I have understood business continuity to incorporate disaster recovery into itself as its IT component. The difference, however, is that IT recovery plans that become part of a business continuity initiative morph into IT continuty plans. These plans use information from the BIA to prioritize recovery operations and examine IT system monitoring and end-user recovery as part of the IT continuity process. Specifically, the failure of a critical system still begins with the drive going bad, but does not end with the restore job completing. It ends once all impacted users have reconnected back to the system and resumed working. The response plan to the outage might also include interim workarounds for impacted users. The focus shifts from IT-centric to business-centric.
"Organizational resilience" is a term that is being applied to refer to the way in which a company's culture and reporting structure provide it inherent capabilities to recover from a disruption or disaster. I am still reading on this and have not decided if it is just academic observation, if its completely utopian or if there is something more substantial to it.

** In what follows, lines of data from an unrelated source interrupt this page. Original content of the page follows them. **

-- pv_equiv track=rewrite | github.com/akdel/OptiScan | OptiScan/folder_searcher.py | find_given_index
-- ===== SOURCE A (Python) =====
-- def find_given_index(path, init_string):
--     path = path.split("/")
--     for i in list(range(len(path)))[::-1]:
--         if path[i].startswith(init_string):
--             return i
--         else:
--             continue
--     raise IndexError(f"{init_string} is missing from the path")
-- ===== SOURCE B (Python) =====
-- def find_given_index(path, init_string):
--     parts = path.split("/")
--     matches = [i for i, part in enumerate(parts) if part.startswith(init_string)]
--     if not matches:
--         raise IndexError(f"{init_string} is missing from the path")
--     return matches[-1]
-- ===== Notes on version B (the rewrite author's own statement) =====
-- stated objective: alternative
-- what changed: Replaces A's reverse index loop with early return by a forward enumerate comprehension collecting all matching indices and returning the last one (same IndexError when none match).
import Mathlib
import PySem

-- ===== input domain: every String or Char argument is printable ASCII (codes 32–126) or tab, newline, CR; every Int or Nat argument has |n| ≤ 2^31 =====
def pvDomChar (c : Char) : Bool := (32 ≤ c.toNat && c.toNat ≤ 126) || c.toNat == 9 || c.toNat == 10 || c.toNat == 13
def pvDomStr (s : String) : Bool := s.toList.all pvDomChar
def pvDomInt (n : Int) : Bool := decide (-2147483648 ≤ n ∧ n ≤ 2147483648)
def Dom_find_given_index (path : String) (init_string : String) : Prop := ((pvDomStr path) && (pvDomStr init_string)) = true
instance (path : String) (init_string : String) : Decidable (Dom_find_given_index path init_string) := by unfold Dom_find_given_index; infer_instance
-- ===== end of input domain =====

-- B replaces A's reverse index loop + early return by a forward enumerate/filter collect-then-take-last; same cost (objective: alternative).


-- ===== PORT A =====
-- the 'for i in list(range(len(path)))[::-1]: if path[i].startswith(init_string): return i' loop
def pvLoopA (parts : List String) (s : String) : List Int → Option Int
  | [] => none
  | i :: rest =>
    if PySem.Str.startswith (PySem.List.pyGetD parts i "") s then some i
    else pvLoopA parts s rest

-- the final 'raise IndexError' is the 'none' case, excluded by Pre_; .getD 0 is an arbitrary total default
def find_given_index (path : String) (init_string : String) : Int :=
  let parts := (PySem.Str.split? path "/").getD []
  (pvLoopA parts init_string
    ((PySem.List.slice? (PySem.List.pyRange 0 (parts.length : Int) 1) none none (-1)).getD [])).getD 0

-- ===== PORT B =====
-- pvMatches = [i for i, part in enumerate(parts) if part.startswith(init_string)]; return pvMatches[-1]
-- (empty pvMatches = the raise, excluded by Pre_; .getD 0 is an arbitrary total default)
def find_given_index_alt (path : String) (init_string : String) : Int :=
  let parts := (PySem.Str.split? path "/").getD []
  let pvMatches := ((PySem.List.enumerate parts).filter
      (fun p => PySem.Str.startswith p.2 init_string)).map (·.1)
  (PySem.List.pyGet? pvMatches (-1)).getD 0

-- ===== PRECONDITION & SPEC =====
-- A raises IndexError exactly when no "/"-component of path starts with init_string; those inputs are excluded.
def Pre_find_given_index (path : String) (init_string : String) : Prop :=
  ((PySem.Str.split? path "/").getD []).any (fun part => PySem.Str.startswith part init_string) = true
instance (path : String) (init_string : String) : Decidable (Pre_find_given_index path init_string) := by
  unfold Pre_find_given_index; infer_instance

def pvWitness_find_given_index : String × String := ("a/bc/d", "b")

def Spec_find_given_index (path : String) (init_string : String) (out : Int) : Prop := out = find_given_index_alt path init_string
instance (path : String) (init_string : String) (out : Int) : Decidable (Spec_find_given_index path init_string out) := by unfold Spec_find_given_index; infer_instance

-- ===== CLAIM (what is proved, stated in full; the proofs are below) =====
def Claim_equal_find_given_index : Prop := ∀ (path : String) (init_string : String), Dom_find_given_index path init_string → Pre_find_given_index path init_string → Spec_find_given_index path init_string (find_given_index path init_string)

-- ===== LEMMAS AND PROOFS =====

-- the reverse-scan-first-match loop is head? of the filtered list
theorem pvLoopA_eq_head_filter (parts : List String) (s : String) (m : List Int) :
    pvLoopA parts s m
      = (m.filter (fun i => PySem.Str.startswith (PySem.List.pyGetD parts i "") s)).head? := by
  induction m with
  | nil => rfl
  | cons a t ih =>
    simp only [pvLoopA, List.filter_cons]
    split <;> simp [ih]

-- B's pvMatches list is the filtered index range
theorem pvMatches_eq (parts : List String) (s : String) :
    ((PySem.List.enumerate parts).filter (fun p => PySem.Str.startswith p.2 s)).map (·.1)
      = (PySem.List.pyRange 0 (parts.length : Int) 1).filter
          (fun i => PySem.Str.startswith (PySem.List.pyGetD parts i "") s) := by
  rw [show PySem.List.enumerate parts = PySem.List.enumerate parts 0 from rfl,
      PySem.List.enumerate_eq_map_pyRange parts ""]
  rw [List.filter_map, List.map_map]
  simp [Function.comp_def, PySem.List.len_eq]

-- both bodies, over an arbitrary parts list
theorem pvCore (parts : List String) (s : String) :
    (pvLoopA parts s
        ((PySem.List.slice? (PySem.List.pyRange 0 (parts.length : Int) 1) none none (-1)).getD [])).getD 0
      = (PySem.List.pyGet?
          (((PySem.List.enumerate parts).filter (fun p => PySem.Str.startswith p.2 s)).map (·.1))
          (-1)).getD 0 := by
  rw [PySem.List.slice?_none_none_neg_one]
  rw [pvLoopA_eq_head_filter, pvMatches_eq, PySem.List.pyGet?_neg_one]
  rw [Option.getD, List.filter_reverse, List.head?_reverse]

theorem find_given_index_eq_alt (path init_string : String) :
    find_given_index path init_string = find_given_index_alt path init_string :=
  pvCore ((PySem.Str.split? path "/").getD []) init_string

-- ===== VERDICT (by name: the statement is the Claim_ definition above) =====
theorem find_given_index_spec : Claim_equal_find_given_index := by
  intro path init_string _ _
  unfold Spec_find_given_index
  exact find_given_index_eq_alt path init_string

I really enjoyed your post.
Thanks,
-Erik
Hi, Erik,
ReplyDeleteI appreciate the input.
I don't believe "organizational resilience" is academic. Another way to look at disaster recovery, IT service continuity, business continuity and organizational resilience is on a time-line of organizational maturity. Invariably, efforts begin within IT, and more specifically, with building means to protect and restore data for specific systems. As that program matures to include data integrity across systems, the need to include business processes and work-arounds in planning becomes evident. Finally, an organization could mature to the point that they make changes to how they operate and are structured such that little has to change when faced with a major disruption other than shifting work-load to another business unit.
What concerns me most, and I see often, is that orgs tend to manage DR and BC as separate initiatives... think of them as two separate efforts that have some overlap. Organizational resiliency, as a sign of maturity, tells me an org has broken down those silos.